Insert a Token to Recurse into The Regex or a Capturing Group

The Insert Token button on the Create panel makes it easy to insert tokens that recurse into the whole regular expression or into a capturing group. Only a few regex engines such as Perl, PCRE, and Ruby support this.

Recursion into The Whole Regular Expression

With (?R) or \g<0> you can make your regular expression recurse into itself. The Recursion item in the Insert Token menu automatically selects the correct syntax for your application.

You’ll need to make sure that your regular expression does not recurse infinitely. The recursion token must not be the first token in the regex. The regex must match at least one character before the next recursion, so that it will actually advance through the string. The regex also needs at least one alternative that does not recurse, or the recursion itself must be optional, to allow the recursion to stop at some point.

Recursion is mostly used to match balanced constructs. The regex \([^()]*+(?:(?R)[^()]*+)*+\) matches a pair of parentheses with all parentheses between them correctly nested, regardless of how many nested pairs there are or how deeply they are nested. This regex satisfies both requirements for valid recursion. The recursion token is preceded by \( which matches sure that at least one character (an opening parenthesis) is matched before the next recursion is attempted. The recursion is also optional because it is inside a group that is made optional with the quantifier *+.

Insert recursion

Subroutine Calls

If you’ve added one or more numbered or named capturing groups to your regular expression then you can make that group recurse into itself. (?1) or \g<1> recurses into a numbered group, while (?&name) or \g<name> recurses into a named group. The regex \A(\([^()]*+(?:(?1)[^()]*+)*+\))\z matches a pair of properly nested parentheses in the same way the example in the previous section does, but adds anchors to make the regex match the whole string (or not at all). The anchors need to be excluded from the recursion, which we do by adding a capturing group and limiting the recursion to the capturing group.

You can use the same syntax to insert a subroutine call to a named or numbered capturing group. (\d++)\+(?1)=(?1) is equivalent to (\d++)\+(?:\d++)=(?:\d++) and matches something like 1+2=3. This illustrates the key difference between a subroutine call and a backreference. A backreference matches the exact same text that was most recently matched by the group. A subroutine call reuses the part of the regex inside the group. Subroutine calls can significantly increase the readability and reduce the complexity of regular expressions that need to match the same construct (but not the exact same text) in more than one place. If we extend these two regex to match sums of floating point numbers in scientific notation, they become ([0-9]*+\.?+[0-9]++([eE][-+]?+[0-9]++)?+)\+(?1)=(?1) and ([0-9]*+\.?+[0-9]++([eE][-+]?+[0-9]++)?+)\+(?:[0-9]*+\.?+[0-9]++([eE][-+]?+[0-9]++)?+)=(?:[0-9]*+\.?+[0-9]++([eE][-+]?+[0-9]++)?+).

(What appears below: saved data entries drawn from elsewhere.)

-- pv_equiv track=rewrite | github.com/minimo162/yakulingo | yakulingo/services/local_ai_prompt_builder.py | _split_top_level_rule_blocks
-- ===== SOURCE A (Python) =====
-- from typing import Any, Optional, Sequence, cast
--
-- def _split_top_level_rule_blocks(section: str) -> list[tuple[str, list[str]]]:
--     blocks: list[tuple[str, list[str]]] = []
--     head: Optional[str] = None
--     body: list[str] = []
--     for raw in (section or "").splitlines():
--         line = raw.rstrip()
--         stripped = line.lstrip()
--         indent = len(line) - len(stripped)
--         if stripped.startswith("- ") and indent == 0:
--             if head is not None:
--                 blocks.append((head, body))
--             head = line
--             body = []
--             continue
--         if head is None:
--             if line:
--                 blocks.append((line, []))
--             continue
--         body.append(line)
--     if head is not None:
--         blocks.append((head, body))
--     return blocks
-- ===== SOURCE B (Python) =====
-- def _is_top_header(line: str) -> bool:
--     stripped = line.lstrip()
--     return stripped.startswith("- ") and len(stripped) == len(line)
--
--
-- def _span_non_headers(lines: list[str]) -> tuple[list[str], list[str]]:
--     """Longest prefix of lines with no top-level header, and the remainder."""
--     k = 0
--     while k < len(lines) and not _is_top_header(lines[k]):
--         k += 1
--     return lines[:k], lines[k:]
--
--
-- def _split_top_level_rule_blocks(section: str) -> list[tuple[str, list[str]]]:
--     lines = [raw.rstrip() for raw in (section or "").splitlines()]
--     preamble, rest = _span_non_headers(lines)
--     blocks: list[tuple[str, list[str]]] = [(line, []) for line in preamble if line]
--     while rest:
--         head, tail = rest[0], rest[1:]
--         body, rest = _span_non_headers(tail)
--         blocks.append((head, body))
--     return blocks
-- ===== Notes on version B (the rewrite author's own statement) =====
-- stated objective: alternative
-- what changed: Replaces A's single state-machine fold (Optional head, running body, final flush) with a two-phase span decomposition: rstrip all lines once, split off the longest non-header prefix as standalone blocks, then repeatedly take head and span off its body up to the next header.
import Mathlib
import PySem

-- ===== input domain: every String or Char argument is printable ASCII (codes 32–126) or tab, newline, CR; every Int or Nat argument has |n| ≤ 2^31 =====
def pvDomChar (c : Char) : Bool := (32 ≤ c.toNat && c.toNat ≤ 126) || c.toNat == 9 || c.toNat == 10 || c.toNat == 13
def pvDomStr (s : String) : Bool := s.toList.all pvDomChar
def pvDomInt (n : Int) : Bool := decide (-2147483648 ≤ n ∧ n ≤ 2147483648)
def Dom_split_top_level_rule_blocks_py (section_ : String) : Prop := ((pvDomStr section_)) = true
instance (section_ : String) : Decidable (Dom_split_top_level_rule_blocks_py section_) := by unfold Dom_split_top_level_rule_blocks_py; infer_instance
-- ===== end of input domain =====

-- B replaces A's one-pass state machine (Optional head, running body, final flush) with a
-- two-phase span/takeWhile decomposition over the pre-rstripped lines; same cost ("alternative").

-- ===== PORT A =====
-- the loop body of A, with `line = raw.rstrip()` already applied (A's step is pvAStep below)
def pvAStepLine (st : (List (String × List String)) × Option String × List String)
    (line : String) : (List (String × List String)) × Option String × List String :=
  let stripped := PySem.Str.lstrip line
  let indent : Int := (PySem.Str.len line : Int) - (PySem.Str.len stripped : Int)
  if PySem.Str.startswith stripped "- " && (indent == 0) then
    match st with
    | (blocks, some h, body) => (blocks ++ [(h, body)], some line, [])
    | (blocks, none, _) => (blocks, some line, [])
  else
    match st with
    | (blocks, none, body) =>
        (if line ≠ "" then blocks ++ [(line, [])] else blocks, none, body)
    | (blocks, some h, body) => (blocks, some h, body ++ [line])

def pvAStep (st : (List (String × List String)) × Option String × List String)
    (raw : String) : (List (String × List String)) × Option String × List String :=
  pvAStepLine st (PySem.Str.rstrip raw)

def split_top_level_rule_blocks_py (section_ : String) : List (String × List String) :=
  match (PySem.Str.splitlines section_).foldl pvAStep ([], none, []) with
  | (blocks, some h, body) => blocks ++ [(h, body)]
  | (blocks, none, _) => blocks

-- ===== PORT B =====
def pvIsTopHeader (line : String) : Bool :=
  let stripped := PySem.Str.lstrip line
  PySem.Str.startswith stripped "- " && (PySem.Str.len stripped == PySem.Str.len line)

def pvSpanNonHeaders (lines : List String) : List String × List String :=
  (lines.takeWhile (fun l => !pvIsTopHeader l), lines.dropWhile (fun l => !pvIsTopHeader l))


def pvBlocksLoop (rest : List String) : List (String × List String) :=
  match rest with
  | [] => []
  | head :: tail =>
    let pr := pvSpanNonHeaders tail
    (head, pr.1) :: pvBlocksLoop pr.2
termination_by rest.length
decreasing_by
  simp only [pvSpanNonHeaders]
  exact Nat.lt_succ_of_le (tail.length_dropWhile_le _)
def split_top_level_rule_blocks_py_alt (section_ : String) : List (String × List String) :=
  let lines := (PySem.Str.splitlines section_).map PySem.Str.rstrip
  let pr := pvSpanNonHeaders lines
  ((pr.1.filter (fun l => l ≠ "")).map (fun l => (l, ([] : List String)))) ++ pvBlocksLoop pr.2

-- ===== PRECONDITION & SPEC =====
def Spec_split_top_level_rule_blocks_py (section_ : String) (out : List (String × List String)) : Prop := out = split_top_level_rule_blocks_py_alt section_
instance (section_ : String) (out : List (String × List String)) : Decidable (Spec_split_top_level_rule_blocks_py section_ out) := by unfold Spec_split_top_level_rule_blocks_py; infer_instance

-- ===== CLAIM (what is proved, stated in full; the proofs are below) =====
def Claim_equal_split_top_level_rule_blocks_py : Prop := ∀ (section_ : String), Dom_split_top_level_rule_blocks_py section_ → Spec_split_top_level_rule_blocks_py section_ (split_top_level_rule_blocks_py section_)

-- ===== LEMMAS AND PROOFS =====

lemma pvBlocksLoop_nil : pvBlocksLoop [] = [] := by
  rw [pvBlocksLoop.eq_def]

lemma pvBlocksLoop_cons (h : String) (t : List String) :
    pvBlocksLoop (h :: t) = (h, t.takeWhile (fun l => !pvIsTopHeader l))
      :: pvBlocksLoop (t.dropWhile (fun l => !pvIsTopHeader l)) := by
  rw [pvBlocksLoop.eq_def]
  rfl

-- A's header test (indent == 0) agrees with B's (equal lengths)
lemma pvHeader_eq (line : String) :
    (PySem.Str.startswith (PySem.Str.lstrip line) "- "
      && (((PySem.Str.len line : Int) - (PySem.Str.len (PySem.Str.lstrip line) : Int)) == 0))
    = pvIsTopHeader line := by
  simp only [pvIsTopHeader]
  congr 1
  rw [Bool.eq_iff_iff]
  simp only [beq_iff_eq]
  omega

lemma pvStep_some (blocks : List (String × List String)) (h : String) (b : List String)
    (l : String) :
    pvAStepLine (blocks, some h, b) l =
      if pvIsTopHeader l then (blocks ++ [(h, b)], some l, []) else (blocks, some h, b ++ [l]) := by
  simp only [pvAStepLine, pvHeader_eq]

lemma pvStep_none (blocks : List (String × List String)) (b : List String) (l : String) :
    pvAStepLine (blocks, none, b) l =
      if pvIsTopHeader l then (blocks, some l, [])
      else (if l ≠ "" then blocks ++ [(l, [])] else blocks, none, b) := by
  simp only [pvAStepLine, pvHeader_eq]

def pvFin (st : (List (String × List String)) × Option String × List String) :
    List (String × List String) :=
  match st with
  | (blocks, some h, body) => blocks ++ [(h, body)]
  | (blocks, none, _) => blocks

-- invariant while a head is open: the body collects lines up to the next header
lemma pvFold_some (ls : List String) : ∀ (blocks : List (String × List String))
    (h : String) (b : List String),
    pvFin (ls.foldl pvAStepLine (blocks, some h, b))
      = blocks ++ [(h, b ++ ls.takeWhile (fun l => !pvIsTopHeader l))]
          ++ pvBlocksLoop (ls.dropWhile (fun l => !pvIsTopHeader l)) := by
  induction ls with
  | nil => intro blocks h b; simp [pvFin, pvBlocksLoop_nil]
  | cons l t ih =>
    intro blocks h b
    simp only [List.foldl_cons, pvStep_some]
    by_cases hl : pvIsTopHeader l = true
    · rw [if_pos hl, ih, List.takeWhile_cons_of_neg (by simp [hl]),
        List.dropWhile_cons_of_neg (by simp [hl]), pvBlocksLoop_cons]
      simp
    · rw [if_neg hl, ih, List.takeWhile_cons_of_pos (by simp [hl]),
        List.dropWhile_cons_of_pos (by simp [hl])]
      simp

-- before the first header: nonempty lines become standalone blocks
lemma pvFold_none (ls : List String) : ∀ (blocks : List (String × List String))
    (b : List String),
    pvFin (ls.foldl pvAStepLine (blocks, none, b))
      = blocks ++ ((ls.takeWhile (fun l => !pvIsTopHeader l)).filter (fun l => l ≠ "")).map
            (fun l => (l, ([] : List String)))
          ++ pvBlocksLoop (ls.dropWhile (fun l => !pvIsTopHeader l)) := by
  induction ls with
  | nil => intro blocks b; simp [pvFin, pvBlocksLoop_nil]
  | cons l t ih =>
    intro blocks b
    simp only [List.foldl_cons, pvStep_none]
    by_cases hl : pvIsTopHeader l = true
    · rw [if_pos hl, pvFold_some, List.takeWhile_cons_of_neg (by simp [hl]),
        List.dropWhile_cons_of_neg (by simp [hl]), pvBlocksLoop_cons]
      simp
    · rw [if_neg hl, ih, List.takeWhile_cons_of_pos (by simp [hl]),
        List.dropWhile_cons_of_pos (by simp [hl])]
      by_cases he : l = ""
      · simp [he]
      · simp [he]

-- A's fold with rstrip inside equals the plain fold over the pre-rstripped lines
lemma pvFoldA (ls : List String)
    (st : (List (String × List String)) × Option String × List String) :
    ls.foldl pvAStep st = (ls.map PySem.Str.rstrip).foldl pvAStepLine st := by
  induction ls generalizing st with
  | nil => rw [List.map_nil, List.foldl_nil, List.foldl_nil]
  | cons r t ih =>
    rw [List.map_cons, List.foldl_cons, List.foldl_cons, ih, pvAStep]

-- ===== VERDICT (by name: the statement is the Claim_ definition above) =====
theorem split_top_level_rule_blocks_py_spec : Claim_equal_split_top_level_rule_blocks_py := by
  intro section_ _
  show split_top_level_rule_blocks_py section_ = split_top_level_rule_blocks_py_alt section_
  have hA : split_top_level_rule_blocks_py section_
      = pvFin (((PySem.Str.splitlines section_).map PySem.Str.rstrip).foldl pvAStepLine
          ([], none, [])) := by
    unfold split_top_level_rule_blocks_py
    rw [pvFoldA]
    rfl
  rw [hA, pvFold_none]
  unfold split_top_level_rule_blocks_py_alt pvSpanNonHeaders
  simp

To get the correct syntax for your application, select Subroutine Call in the Insert Token menu. In the window that appears, click inside the capturing group to which you want to insert a subroutine call. RegexBuddy automatically inserts a named subroutine call when you select a named group, and a numbered subroutine call when you select a numbered group.

Insert a subroutine call

Different Behavior of Recursion in Different Applications

Recursion is a relatively new addition to the regular expression syntax. Even the first three popular regex engines to support it—Perl, PCRE, and Ruby—can’t agree on the finer details of how recursion should behave. They’ve copied each other’s syntax for the most part (leading to multiple syntax options for the same thing), but not their behavior. The developers of these regex engines likely didn’t test enough corner cases when copying each other’s features, or didn’t think that these corner cases were common enough to worry about.

Fortunately for you, RegexBuddy does worry about these differences. The Insert Subroutine Call shows how the selected application behaves. The Create panel explains the exact behavior when in Detailed mode. The Test panel always correctly emulates each application’s behavior.

The differences don’t affect any of the examples on this page. They only use possessive quantifiers which never backtrack anyway. The regex that is recursed as a whole doesn’t have any capturing groups, and the regexes with subroutine calls don’t have any capturing groups inside those subroutine calls.